Single big CSV file to many small CSV files

tsamui · Post by **tsamui** » Sun Jul 15, 2007 7:49 am

Hi All,
I have big CSV files and I have to devide it into many small CSV files depending on the size of the input file. In every out file first row column names is true.
As a example I have one input file sample.CSV which has 250 rows. ETL will process the file and make 3 outfiles sample1.CSV, sample2.CSV, sample3.CSV. First two files should have 100 rows each and 3rd file should contain last 50 rows.
Is this posible in datastage?

Hemant_Kulkarni · Post by **Hemant_Kulkarni** » Sun Jul 15, 2007 12:33 pm

I think you are on Unix.

I would use unix scripting to do this for me.

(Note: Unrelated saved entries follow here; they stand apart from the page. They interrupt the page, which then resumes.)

-- What the suffix map answers: key ↦ sp exactly for the admissible suffixes.
lemma pv_sm_get? (ws : List String) (hi : Nat) (hhi : hi < ws.length) (key : String) (sp : Nat) :
    (pvSuffixMap ws hi).get? key = some sp ↔
      (1 ≤ sp ∧ sp ≤ hi ∧ key = PySem.Str.join " " (ws.drop sp)) := by
  have hmapNodup : ((PySem.List.pyRange 1 ((hi : Int) + 1) 1).map
      (fun a => PySem.Str.join " " (ws.drop a.toNat))).Nodup := by
    rw [PySem.List.pyRange_of_pos _ _ (by norm_num), List.map_map]
    refine List.Nodup.map_on ?_ List.nodup_range
    intro x hx y hy hxy
    simp only [List.mem_range] at hx hy
    simp only [Function.comp_apply] at hxy
    have ex : ((1 : Int) + 1 * (x : Nat)).toNat = x + 1 := by omega
    have ey : ((1 : Int) + 1 * (y : Nat)).toNat = y + 1 := by omega
    rw [ex, ey] at hxy
    by_contra hne
    have hN : (if (1 : Int) < (hi : Int) + 1 then (((hi : Int) + 1 - 1 + 1 - 1) / 1).toNat else 0) ≤ hi := by
      split
      · simp only [Int.ediv_one]; omega
      · omega
    rcases Nat.lt_or_ge x y with hlt | hge
    · exact pv_join_drop_inj ws (by omega) (by omega : y + 1 < ws.length) hxy
    · exact pv_join_drop_inj ws (by omega : y + 1 < x + 1) (by omega : x + 1 < ws.length) hxy.symm
  have hitems : (pvSuffixMap ws hi).items = (PySem.List.pyRange 1 ((hi : Int) + 1) 1).map
      (fun a => (PySem.Str.join " " (ws.drop a.toNat), a.toNat)) := by
    unfold pvSuffixMap
    rw [PySem.Dict.items_foldl_insert_fresh _ _ _ _ (fun a _ => by simp [pysem]) hmapNodup]
    simp [show (PySem.Dict.empty : PySem.Dict String Nat).items = [] from rfl]
  have hkeys : (pvSuffixMap ws hi).keys.Nodup := by
    have hk : (pvSuffixMap ws hi).keys = (PySem.List.pyRange 1 ((hi : Int) + 1) 1).map
        (fun a => PySem.Str.join " " (ws.drop a.toNat)) := by
      simp only [PySem.Dict.keys, hitems, List.map_map]
      rfl
    rw [hk]; exact hmapNodup
  rw [PySem.Dict.get?_eq_some_iff_mem_items _ _ _ hkeys, hitems, List.mem_map]
  constructor
  · rintro ⟨a, ha, heq⟩
    rw [PySem.List.mem_pyRange_one] at ha
    have hsp : a.toNat = sp := congrArg Prod.snd heq
    have hkey : PySem.Str.join " " (ws.drop a.toNat) = key := congrArg Prod.fst heq
    refine ⟨by omega, by omega, ?_⟩
    rw [← hkey, hsp]
  · rintro ⟨h1, h2, rfl⟩
    refine ⟨(sp : Int), ?_, ?_⟩
    · rw [PySem.List.mem_pyRange_one]
      constructor <;> [exact_mod_cast h1; exact_mod_cast (by omega : (sp : Int) < (hi : Int) + 1)]
    · simp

You can write a shell script to check the number of lines in the file (wc -l )
and for every 100 (or what ever may be the number of rows), write to a new file (using head & cut commands for example)

Hemant_Kulkarni · Post by **Hemant_Kulkarni** » Sun Jul 15, 2007 12:34 pm

I think you are on Unix.

I would use unix scripting to do this for me.

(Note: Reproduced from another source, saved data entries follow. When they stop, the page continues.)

-- pv_equiv track=rewrite | github.com/AvatarTwi/foresight_system | prescheduler/dependency_analysis/Learning/utils.py | get_matached_domain
-- ===== SOURCE A (Python) =====
-- from typing import List, Tuple, Set
--
-- def convert_to_scope_domain(scope: List[int], condition: List[int]) -> Tuple[List[int], List[int], List[int]]:
--     """
--     将scope和condition列表按排序顺序合并
--
--     Returns:
--         scope_range: 合并后的排序列表
--         scope_loc: scope元素在合并列表中的位置
--         condition_loc: condition元素在合并列表中的位置
--     """
--     if not scope and not condition:
--         return [], [], []
--
--     # 使用堆排序思想合并两个已排序列表
--     scope_range = []
--     scope_loc = []
--     condition_loc = []
--
--     s_idx = c_idx = 0
--
--     while s_idx < len(scope) or c_idx < len(condition):
--         # 边界检查
--         if s_idx >= len(scope):
--             scope_range.append(condition[c_idx])
--             condition_loc.append(len(scope_range) - 1)
--             c_idx += 1
--         elif c_idx >= len(condition):
--             scope_range.append(scope[s_idx])
--             scope_loc.append(len(scope_range) - 1)
--             s_idx += 1
--         else:
--             # 选择较小值
--             if scope[s_idx] <= condition[c_idx]:
--                 scope_range.append(scope[s_idx])
--                 scope_loc.append(len(scope_range) - 1)
--                 s_idx += 1
--             else:
--                 scope_range.append(condition[c_idx])
--                 condition_loc.append(len(scope_range) - 1)
--                 c_idx += 1
--
--     return scope_range, scope_loc, condition_loc
--
-- def get_matached_domain(idx: List[bool], scope: List[int], condition: List[int]) -> Tuple[List[int], List[int], List[int], List[int], List[int]]:
--     """
--     优化后的域匹配函数
--
--     Args:
--         idx: 布尔索引列表，表示是否选中
--         scope: 作用域列表
--         condition: 条件列表
--
--     Returns:
--         scope_idx: 选中的scope位置
--         rm_scope: 要移除的scope索引
--         new_scope: 保留的scope索引
--         condition_idx: 选中的condition位置
--         new_condition: 保留的condition索引
--     """
--     expected_length = len(scope) + len(condition)
--     if len(idx) != expected_length:
--         raise ValueError(f"索引长度不匹配: 期望{expected_length}, 实际{len(idx)}")
--
--     scope_range, scope_loc, condition_loc = convert_to_scope_domain(scope, condition)
--
--     # 使用集合优化查找性能
--     scope_loc_set = set(scope_loc)
--     condition_loc_set = set(condition_loc)
--
--     # 预分配列表容量以提高性能
--     scope_idx = []
--     rm_scope = []
--     new_scope = []
--     condition_idx = []
--     new_condition = []
--
--     # 构建映射以减少查找时间
--     scope_loc_to_index = {loc: i for i, loc in enumerate(scope_loc)}
--     condition_loc_to_index = {loc: i for i, loc in enumerate(condition_loc)}
--
--     for i, is_selected in enumerate(idx):
--         if is_selected:
--             if i in scope_loc_set:
--                 scope_idx.append(i)
--                 rm_scope.append(scope_loc_to_index[i])
--             elif i in condition_loc_set:
--                 condition_idx.append(i)
--         else:
--             if i in scope_loc_set:
--                 new_scope.append(scope_loc_to_index[i])
--             elif i in condition_loc_set:
--                 new_condition.append(condition_loc_to_index[i])
--
--     return scope_idx, rm_scope, new_scope, condition_idx, new_condition
-- ===== SOURCE B (Python) =====
-- def get_matached_domain(idx, scope, condition):
--     # Fused single pass: merge scope/condition by two pointers and classify
--     # each merged position by idx on the fly (no intermediate lists/sets/dicts).
--     if len(idx) != len(scope) + len(condition):
--         raise ValueError(f"索引长度不匹配: 期望{len(scope) + len(condition)}, 实际{len(idx)}")
--     s = c = 0
--     scope_idx, rm_scope, new_scope, condition_idx, new_condition = [], [], [], [], []
--     for p, selected in enumerate(idx):
--         if c >= len(condition) or (s < len(scope) and scope[s] <= condition[c]):
--             if selected:
--                 scope_idx.append(p)
--                 rm_scope.append(s)
--             else:
--                 new_scope.append(s)
--             s += 1
--         else:
--             if selected:
--                 condition_idx.append(p)
--             else:
--                 new_condition.append(c)
--             c += 1
--     return scope_idx, rm_scope, new_scope, condition_idx, new_condition
-- ===== Notes on version B (the rewrite author's own statement) =====
-- stated objective: simpler
-- what changed: B fuses A's separate merge pass (convert_to_scope_domain) and classification pass into one two-pointer loop over idx, routing each merged element directly, so no intermediate scope_range/scope_loc lists, sets or lookup dicts are built.
import Mathlib
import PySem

You can write a shell script to check the number of lines in the file (wc -l )
and for every 100 (or what ever may be the number of rows), write to a new file (using head & cut commands for example)

ray.wurlod · Post by **ray.wurlod** » Sun Jul 15, 2007 1:21 pm

Is the number of lines in the large CSV file known in advance, or arbitrary? Is there a maximum value that it may have? The answers to those questions will affect any suggested technique.

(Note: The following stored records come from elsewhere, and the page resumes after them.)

-- pv_equiv track=rewrite | github.com/JayantGupta77/python | negative_product.py | product_of_negatives
-- ===== SOURCE A (Python) =====
-- def product_of_negatives(numbers):
--
--   negative_product = 1
--   found_negative = False
--
--   for num in numbers:
--     if num < 0:
--       negative_product *= num
--       found_negative = True
--
--   return negative_product if found_negative else 1
-- ===== SOURCE B (Python) =====
-- def product_of_negatives(numbers):
--   xs = sorted(numbers)
--   p = 1
--   i = 0
--   while i < len(xs) and xs[i] < 0:
--     p *= xs[i]
--     i += 1
--   return p
-- ===== Notes on version B (the rewrite author's own statement) =====
-- stated objective: alternative
-- what changed: Sorts the list so all negatives form a prefix, then multiplies only that prefix with an early-terminating scan, instead of A's single filter-and-multiply pass with a found_negative flag.
import Mathlib
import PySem

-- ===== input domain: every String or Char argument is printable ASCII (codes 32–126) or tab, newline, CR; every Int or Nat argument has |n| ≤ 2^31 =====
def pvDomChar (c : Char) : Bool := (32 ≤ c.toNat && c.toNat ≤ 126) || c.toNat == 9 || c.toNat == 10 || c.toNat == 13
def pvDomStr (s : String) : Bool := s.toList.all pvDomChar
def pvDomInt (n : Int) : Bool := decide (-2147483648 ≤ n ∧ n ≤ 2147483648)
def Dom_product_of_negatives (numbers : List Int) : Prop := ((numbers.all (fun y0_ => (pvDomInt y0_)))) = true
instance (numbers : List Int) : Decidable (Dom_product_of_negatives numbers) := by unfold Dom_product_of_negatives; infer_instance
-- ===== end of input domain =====

-- B sorts the list so the negatives form a prefix, then multiplies that prefix with an
-- early-terminating scan; a genuinely different (sort-based) strategy, not claimed faster.

-- ===== PORT A =====
-- loop carries (negative_product, found_negative); final conditional return as in A
def product_of_negatives (numbers : List Int) : Int :=
  let st := numbers.foldl
    (fun (s : Int × Bool) num =>
      if num < 0 then (s.1 * num, true) else s)
    (1, false)
  if st.2 then st.1 else 1

-- ===== PORT B =====
-- B's while loop: multiply while the current (sorted) element is negative, then stop
def pvNegPrefixProd : List Int → Int → Int
  | [], p => p
  | x :: t, p => if x < 0 then pvNegPrefixProd t (p * x) else p

def product_of_negatives_alt (numbers : List Int) : Int :=
  pvNegPrefixProd (PySem.List.sorted numbers (fun x => x) false) 1

-- ===== PRECONDITION & SPEC =====
def Spec_product_of_negatives (numbers : List Int) (out : Int) : Prop := out = product_of_negatives_alt numbers
instance (numbers : List Int) (out : Int) : Decidable (Spec_product_of_negatives numbers out) := by unfold Spec_product_of_negatives; infer_instance

-- ===== CLAIM (what is proved, stated in full; the proofs are below) =====
def Claim_equal_product_of_negatives : Prop := ∀ (numbers : List Int), Dom_product_of_negatives numbers → Spec_product_of_negatives numbers (product_of_negatives numbers)

-- ===== LEMMAS AND PROOFS =====

-- A's loop state: product component equals acc times the product of the filtered tail
theorem pv_loop_prod (l : List Int) : ∀ (a : Int) (b : Bool),
    (l.foldl (fun (s : Int × Bool) num => if num < 0 then (s.1 * num, true) else s) (a, b)).1
      = (l.filter (fun n => n < 0)).foldl (fun x y => x * y) a := by
  induction l with
  | nil => intro a b; simp
  | cons h t ih =>
    intro a b
    by_cases hlt : h < 0 <;> simp [hlt, ih]

-- when the flag ends false, no element was negative
theorem pv_loop_flag (l : List Int) : ∀ (a : Int) (b : Bool),
    (l.foldl (fun (s : Int × Bool) num => if num < 0 then (s.1 * num, true) else s) (a, b)).2
      = (b || l.any (fun n => decide (n < 0))) := by
  induction l with
  | nil => intro a b; simp
  | cons h t ih =>
    intro a b
    by_cases hlt : h < 0 <;> simp [hlt, ih]

theorem pv_no_neg_filter (l : List Int) (h : l.any (fun n => decide (n < 0)) = false) :
    l.filter (fun n => n < 0) = [] := by
  rw [List.filter_eq_nil_iff]
  intro x hx
  simp only [List.any_eq_false] at h
  simpa using h x hx

-- on a sorted (Pairwise ≤) list, B's early-terminating scan computes acc * product of the negatives
theorem pv_scan_sorted (l : List Int) (hs : l.Pairwise (fun a b => a ≤ b)) :
    ∀ (p : Int), pvNegPrefixProd l p = (l.filter (fun n => n < 0)).foldl (fun x y => x * y) p := by
  induction l with
  | nil => intro p; simp [pvNegPrefixProd]
  | cons x t ih =>
    intro p
    rcases List.pairwise_cons.mp hs with ⟨hx, ht⟩
    by_cases hlt : x < 0
    · simp [pvNegPrefixProd, hlt, ih ht]
    · have hfil : t.filter (fun n => n < 0) = [] := by
        rw [List.filter_eq_nil_iff]
        intro y hy
        have := hx y hy
        simp only [decide_eq_true_eq]
        omega
      simp [pvNegPrefixProd, hlt, hfil]

-- foldl mul over either filtered list is the same: they are permutations of each other
theorem pv_perm_foldl (numbers : List Int) :
    ((PySem.List.sorted numbers (fun x => x) false).filter (fun n => n < 0)).foldl (fun x y => x * y) (1 : Int)
      = (numbers.filter (fun n => n < 0)).foldl (fun x y => x * y) (1 : Int) := by
  have hperm : ((PySem.List.sorted numbers (fun x => x) false).filter (fun n => n < 0)).Perm
      (numbers.filter (fun n => n < 0)) :=
    (PySem.List.sorted_perm numbers (fun x => x) false).filter _
  have := hperm.prod_eq
  simpa [List.prod_eq_foldl] using this

-- ===== VERDICT (by name: the statement is the Claim_ definition above) =====
theorem product_of_negatives_spec : Claim_equal_product_of_negatives := by
  intro numbers _
  unfold Spec_product_of_negatives product_of_negatives product_of_negatives_alt
  rw [pv_scan_sorted _ (by
        simpa using PySem.List.sorted_pairwise numbers (fun x => x)),
      pv_perm_foldl]
  by_cases hany : numbers.any (fun n => decide (n < 0)) = true
  · simp [pv_loop_flag, hany, pv_loop_prod]
  · simp only [Bool.not_eq_true] at hany
    simp [pv_loop_flag, hany, pv_no_neg_filter numbers hany]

tsamui · Post by **tsamui** » Mon Jul 16, 2007 1:15 am

Thanks for the reply.

The number of lines is not known and maximum may be anything.

Is there any way I can divide one CSV file to four output CSV files?
If this is possible, that will be a good solution for me.

ArndW · Post by **ArndW** » Mon Jul 16, 2007 2:47 am

I would recomend using the UNIX split command and splitting the file into n-line or n-byte chunks. It is fast, effieicent and a builtin function in every UNIX flavor.

katz · Post by **katz** » Mon Jul 16, 2007 5:16 am

If you're on UNIX, then you can start multiple concurrent readers of the same input csv file; one reader for each output file you want (e.g. 4). Use AWK to filter the set of rows in each reader based on the modulus of the input row, setting the filter in each reader for a different modulus value. For example, to break the input csv file into 4 output streams use the AWK commands:

Code: Select all

 awk 'NR%4 == 0'

Code: Select all

awk 'NR%4 == 1'

Code: Select all

awk 'NR%4 == 2'

Code: Select all

awk 'NR%4 == 3'

Place the AWK statements in the Filter command box of the reader sequential file stage (be sure to select Stage uses Filter commands), and use a different AWK statement in each. This way you can be certain that every input row goes through one, and only one reader.

Once you have filtered the input file into separate streams you can save them as mutiple csv files, with or without headers, as you want.

If you're on Windows, then there are versions of AWK available, but I don't have any experience with any of them so cannot advise on how well they work. In UNIX I have used the above technique to a read large sequential file in parallel.